Instead I had to tell her that some people have trouble giving so much of their energy and heart to another and that it's not necessarily a good or bad thing but that Cliffy just didn't have the capability to really commit to being there for the long-term.
Telling her that helped me a little. I feel incompetent in a lot of ways. I should have known she had this defect. In some ways, my inability to get a response from her when I was sick or my back hurt, even in the beginning of our relationship, should have told me that she had to be in the center.
I grew up in a house where the center/centering person was the one who gave the most and held the idea of family - someone who ensured we all worked the mission statement. In hers, apparently, the centered person is the person with male energy within a dichotomous world.
Cliffy talked about wanting true equality in her relationship but I think she freaked when I didn't take the lead in the way we worked our lives. I left a lot up to her in the mental sphere and let her have her masculine role. I actively did not make choices which would have her be someplace she didn't want to be or doing something she didn't want to do. I deferred, not from some butch/femme mystique, but because I like to work the quiet and detail-oriented aspects of a relationship.
Cliffy's changed me. Inside me, I had again put aside the potential/the vision/the full expression of my capabilities because she could sleep for hours on end, then get up and watch tv, already knowing dinner would be ready. Because she didn't like her job most days but wouldn't look for another. Because she would never leave this town.
I don't want to be held down.
When Cliffy and I got together, we talked about supporting each other. She even suggested that, if my writing had me going somewhere else in the country, she could be supportive and be a parent to Tigrette. She even called her "my daughter" to her co-workers and told me that Tigrette was acting more and more like her. Inside, however, there was always this delay in me - that she might leave or, on a daily basis, that she might feel too sick or achy to give attention to Tigrette. She might choose tv over my child. As a mother, I rarely am able to choose anything over my child, no matter how achy or sick or flustered.

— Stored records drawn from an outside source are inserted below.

-- pv_equiv track=rewrite | github.com/CesarCastilloM/SISRIAPP | backend/ml_models/crop_analyzer.py | _generate_stress_recommendations
-- ===== SOURCE A (Python) =====
-- def _generate_stress_recommendations(stress_factors):
--     """Generate specific recommendations based on stress factors"""
--     recommendations = []
--
--     for factor in stress_factors:
--         if factor['factor'] == 'High Temperature':
--             recommendations.extend([
--                 'Increase irrigation frequency',
--                 'Consider shade protection',
--                 'Monitor for signs of heat stress'
--             ])
--         elif factor['factor'] == 'Low Soil Moisture':
--             recommendations.extend([
--                 'Immediate irrigation required',
--                 'Apply mulch to reduce evaporation',
--                 'Check irrigation system efficiency'
--             ])
--
--     return list(set(recommendations))  # Remove duplicates
-- ===== SOURCE B (Python) =====
-- _STRESS_RECOMMENDATIONS = {
--     'High Temperature': [
--         'Increase irrigation frequency',
--         'Consider shade protection',
--         'Monitor for signs of heat stress',
--     ],
--     'Low Soil Moisture': [
--         'Immediate irrigation required',
--         'Apply mulch to reduce evaporation',
--         'Check irrigation system efficiency',
--     ],
-- }
--
--
-- def _generate_stress_recommendations(stress_factors):
--     # Collect the distinct recognized factor names (first-occurrence order),
--     # then expand each name's fixed recommendation block once.
--     seen = []
--     for factor in stress_factors:
--         name = factor['factor']
--         if name in _STRESS_RECOMMENDATIONS and name not in seen:
--             seen.append(name)
--     return [rec for name in seen for rec in _STRESS_RECOMMENDATIONS[name]]
-- ===== Notes on version B (the rewrite author's own statement) =====
-- stated objective: simpler
-- what changed: Instead of extending a recommendations list per matching factor and deduplicating the whole list with set() at the end, B dedups the (at most two) recognized factor names in one pass and expands each name's fixed recommendation block exactly once from a lookup table.
import Mathlib
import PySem

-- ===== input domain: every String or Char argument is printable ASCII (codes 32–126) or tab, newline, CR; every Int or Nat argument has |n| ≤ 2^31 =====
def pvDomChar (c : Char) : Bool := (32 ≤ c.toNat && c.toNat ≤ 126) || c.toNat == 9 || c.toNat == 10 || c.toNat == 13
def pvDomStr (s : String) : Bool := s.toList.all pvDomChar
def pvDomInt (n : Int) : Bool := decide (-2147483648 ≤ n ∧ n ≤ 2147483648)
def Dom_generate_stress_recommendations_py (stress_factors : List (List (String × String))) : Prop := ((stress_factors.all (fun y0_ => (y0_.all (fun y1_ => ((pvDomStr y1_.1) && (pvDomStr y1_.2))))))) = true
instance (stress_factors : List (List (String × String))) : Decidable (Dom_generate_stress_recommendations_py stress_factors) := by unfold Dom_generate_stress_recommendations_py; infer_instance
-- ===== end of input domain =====

-- B replaces A's per-factor list extension + final set() dedup by deduplicating the
-- recognized factor names first and expanding each name's fixed block once (simpler: O(1) extra state).

def pvHiRecs : List String :=
  ["Increase irrigation frequency", "Consider shade protection", "Monitor for signs of heat stress"]
def pvLoRecs : List String :=
  ["Immediate irrigation required", "Apply mulch to reduce evaporation", "Check irrigation system efficiency"]

-- ===== PORT A =====
-- loop body: branch on factor['factor'] (none = KeyError, excluded by Pre_; the port leaves recs unchanged there)
def pvStepA (recs : List String) (factor : List (String × String)) : List String :=
  match (PySem.Dict.mk factor).get? "factor" with
  | none => recs
  | some v =>
    if v = "High Temperature" then recs ++ pvHiRecs
    else if v = "Low Soil Moisture" then recs ++ pvLoRecs
    else recs

def generate_stress_recommendations_py (stress_factors : List (List (String × String))) : List String :=
  PySem.Set.ofList (stress_factors.foldl pvStepA [])

-- ===== PORT B =====
def pvStressTable : PySem.Dict String (List String) :=
  PySem.Dict.mk [("High Temperature", pvHiRecs), ("Low Soil Moisture", pvLoRecs)]

-- _STRESS_RECOMMENDATIONS[name]; names taken from seen are always keys, so getD [] is never the default
def pvBlock (name : String) : List String := (PySem.Dict.get? pvStressTable name).getD []

-- loop body: name = factor['factor'] (none = KeyError, excluded by Pre_); record new recognized names
def pvStepB (seen : List String) (factor : List (String × String)) : List String :=
  match (PySem.Dict.mk factor).get? "factor" with
  | none => seen
  | some name =>
    if PySem.Dict.contains pvStressTable name && !(seen.contains name) then seen ++ [name] else seen

def generate_stress_recommendations_py_alt (stress_factors : List (List (String × String))) : List String :=
  (stress_factors.foldl pvStepB []).flatMap pvBlock

-- ===== PRECONDITION & SPEC =====
-- Pre_ excludes exactly the inputs where Python raises KeyError (a factor dict without the key 'factor'); both A and B raise there.
def Pre_generate_stress_recommendations_py (stress_factors : List (List (String × String))) : Prop :=
  ∀ f ∈ stress_factors, ((PySem.Dict.mk f).get? "factor").isSome = true
instance (stress_factors : List (List (String × String))) : Decidable (Pre_generate_stress_recommendations_py stress_factors) := by unfold Pre_generate_stress_recommendations_py; infer_instance

def pvWitness_generate_stress_recommendations_py : (List (List (String × String))) :=
  [[("factor", "High Temperature")], [("factor", "Low Soil Moisture")]]

def Spec_generate_stress_recommendations_py (stress_factors : List (List (String × String))) (out : List String) : Prop := out = generate_stress_recommendations_py_alt stress_factors
instance (stress_factors : List (List (String × String))) (out : List String) : Decidable (Spec_generate_stress_recommendations_py stress_factors out) := by unfold Spec_generate_stress_recommendations_py; infer_instance

-- ===== CLAIM (what is proved, stated in full; the proofs are below) =====
def Claim_equal_generate_stress_recommendations_py : Prop := ∀ (stress_factors : List (List (String × String))), Dom_generate_stress_recommendations_py stress_factors → Pre_generate_stress_recommendations_py stress_factors → Spec_generate_stress_recommendations_py stress_factors (generate_stress_recommendations_py stress_factors)

-- ===== LEMMAS AND PROOFS =====

theorem pv_block_hi : pvBlock "High Temperature" = pvHiRecs := by decide
theorem pv_block_lo : pvBlock "Low Soil Moisture" = pvLoRecs := by decide

theorem pv_update_of_subset (s : PySem.Set String) (ys : List String)
    (h : ∀ x ∈ ys, x ∈ s) : PySem.Set.update s ys = s := by
  rw [PySem.Set.update_eq_append_filter]
  have hnil : (PySem.Set.ofList ys).filter (fun y => !(PySem.Set.contains s y)) = [] := by
    apply List.filter_eq_nil_iff.mpr
    intro y hy
    have hys : y ∈ ys := (PySem.Set.mem_ofList _ _).mp hy
    simp
    exact h y hys
  rw [hnil, List.append_nil]

-- core invariant: A's accumulated recommendations, deduplicated, are exactly the blocks of B's seen names
theorem pv_loop (sf : List (List (String × String))) :
    ∀ recs seen,
      PySem.Set.ofList recs = seen.flatMap pvBlock →
      (∀ n ∈ seen, n = "High Temperature" ∨ n = "Low Soil Moisture") →
      PySem.Set.ofList (sf.foldl pvStepA recs) = (sf.foldl pvStepB seen).flatMap pvBlock := by
  induction sf with
  | nil => intro recs seen H1 _; simpa using H1
  | cons f rest ih =>
    intro recs seen H1 H2
    simp only [List.foldl_cons]
    have hdisj : ∀ x ∈ pvHiRecs, x ∉ pvLoRecs := by decide
    rcases hg : (PySem.Dict.mk f).get? "factor" with _ | v
    · simp only [pvStepA, pvStepB, hg]
      exact ih recs seen H1 H2
    · by_cases hv1 : v = "High Temperature"
      · subst hv1
        have hA : pvStepA recs f = recs ++ pvHiRecs := by simp [pvStepA, hg]
        have hct : PySem.Dict.contains pvStressTable "High Temperature" = true := by decide
        by_cases hm : "High Temperature" ∈ seen
        · have hB : pvStepB seen f = seen := by simp [pvStepB, hg, hm]
          rw [hA, hB]
          apply ih _ _ _ H2
          rw [PySem.Set.ofList_append, pv_update_of_subset, H1]
          intro x hx
          rw [H1]
          exact List.mem_flatMap.mpr ⟨"High Temperature", hm, by rwa [pv_block_hi]⟩
        · have hB : pvStepB seen f = seen ++ ["High Temperature"] := by
            simp [pvStepB, hg, hm, hct]
          have hfresh : ∀ x ∈ pvHiRecs, x ∉ PySem.Set.ofList recs := by
            intro x hx hmem
            rw [H1] at hmem
            rcases List.mem_flatMap.mp hmem with ⟨n, hn, hxn⟩
            rcases H2 n hn with rfl | rfl
            · exact hm hn
            · rw [pv_block_lo] at hxn
              exact hdisj x hx hxn
          rw [hA, hB]
          apply ih
          · rw [PySem.Set.ofList_append,
              PySem.Set.update_eq_append_of_disjoint _ _ (by decide) hfresh, H1]
            simp [List.flatMap_append, pv_block_hi]
          · intro n hn
            rcases List.mem_append.mp hn with h | h
            · exact H2 n h
            · left; simpa using h
      · by_cases hv2 : v = "Low Soil Moisture"
        · subst hv2
          have hA : pvStepA recs f = recs ++ pvLoRecs := by simp [pvStepA, hg]
          have hct : PySem.Dict.contains pvStressTable "Low Soil Moisture" = true := by decide
          by_cases hm : "Low Soil Moisture" ∈ seen
          · have hB : pvStepB seen f = seen := by simp [pvStepB, hg, hm]
            rw [hA, hB]
            apply ih _ _ _ H2
            rw [PySem.Set.ofList_append, pv_update_of_subset, H1]
            intro x hx
            rw [H1]
            exact List.mem_flatMap.mpr ⟨"Low Soil Moisture", hm, by rwa [pv_block_lo]⟩
          · have hB : pvStepB seen f = seen ++ ["Low Soil Moisture"] := by
              simp [pvStepB, hg, hm, hct]
            have hfresh : ∀ x ∈ pvLoRecs, x ∉ PySem.Set.ofList recs := by
              intro x hx hmem
              rw [H1] at hmem
              rcases List.mem_flatMap.mp hmem with ⟨n, hn, hxn⟩
              rcases H2 n hn with rfl | rfl
              · rw [pv_block_hi] at hxn
                exact hdisj x hxn hx
              · exact hm hn
            rw [hA, hB]
            apply ih
            · rw [PySem.Set.ofList_append,
                PySem.Set.update_eq_append_of_disjoint _ _ (by decide) hfresh, H1]
              simp [List.flatMap_append, pv_block_lo]
            · intro n hn
              rcases List.mem_append.mp hn with h | h
              · exact H2 n h
              · right; simpa using h
        · have hA : pvStepA recs f = recs := by simp [pvStepA, hg, hv1, hv2]
          have hB : pvStepB seen f = seen := by
            have hc : PySem.Dict.contains pvStressTable v = false := by
              rw [PySem.Dict.contains_eq_decide_mem_keys]
              simp [pvStressTable, PySem.Dict.keys, hv1, hv2]
            simp [pvStepB, hg, hc]
          rw [hA, hB]
          exact ih recs seen H1 H2

-- ===== VERDICT (by name: the statement is the Claim_ definition above) =====
theorem generate_stress_recommendations_py_spec : Claim_equal_generate_stress_recommendations_py := by
  intro sf _ _
  unfold Spec_generate_stress_recommendations_py generate_stress_recommendations_py generate_stress_recommendations_py_alt
  exact pv_loop sf [] [] (by simp) (by simp)
-- ===== VERDICT (by name: the statement is the Claim_ definition above) =====
theorem solution_spec : Claim_equal_solution := by
  intro m musicinfos _hdom hpre
  unfold Spec_solution solution solution_alt
  simp only []
  rw [PySem.List.foldl_append_singleton_eq_map
    (fun i => ((PySem.List.pyGetD (pySplit i ",") 2 ""),
               playedMusicCalA (ConvertP (PySem.List.pyGetD (pySplit i ",") 3 ""))
                 (minReturnP (PySem.List.pyGetD (pySplit i ",") 0 "")
                   (PySem.List.pyGetD (pySplit i ",") 1 ""))))]
  simp only [List.nil_append]
  have hB : musicinfos.foldl (fun st entry =>
      let temp := pySplit entry ","
      let played := playedMusicCalB (ConvertP (PySem.List.pyGetD temp 3 ""))
                      (minReturnP (PySem.List.pyGetD temp 0 "") (PySem.List.pyGetD temp 1 ""))
      if PySem.Str.isIn (ConvertP m) played && decide (st.2 < PySem.Str.len played)
      then (PySem.List.pyGetD temp 2 "", PySem.Str.len played) else st)
      (("(None)" : String), (-1 : Int))
    = (musicinfos.map
        (fun i => ((PySem.List.pyGetD (pySplit i ",") 2 ""),
                   playedMusicCalA (ConvertP (PySem.List.pyGetD (pySplit i ",") 3 ""))
                     (minReturnP (PySem.List.pyGetD (pySplit i ",") 0 "")
                       (PySem.List.pyGetD (pySplit i ",") 1 ""))))).foldl
        (fun st p =>
          if PySem.Str.isIn (ConvertP m) p.2 && decide (st.2 < PySem.Str.len p.2)
          then (p.1, PySem.Str.len p.2) else st)
        (("(None)" : String), (-1 : Int)) := by
    rw [List.foldl_map]
    apply PySem.List.foldl_congr_mem
    intro acc x hx
    have hok : preOk x = true := by
      have := List.all_eq_true.mp hpre x hx
      simpa using this
    have hpe := played_eq (ConvertP (PySem.List.pyGetD (pySplit x ",") 3 ""))
      (minReturnP (PySem.List.pyGetD (pySplit x ",") 0 "") (PySem.List.pyGetD (pySplit x ",") 1 ""))
      (preOk_played_hyp x hok)
    simp only []
    rw [hpe]
  rw [hB]
  exact main_list (fun x => PySem.Str.isIn (ConvertP m) x.2) _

On New Year's Eve, Tigrette and I sat on the patio and watched some fireworks. As it got cold, we came in for hot chocolate and we talked as she sat on my lap. That was the first time in a long time that I've felt calm. Despite Cliffy's quiet demeanor, she always carried this look on her face, like she might run.
How do you explain that to a child? How do you explain fifty years of behavior that makes you loved by many but loving few?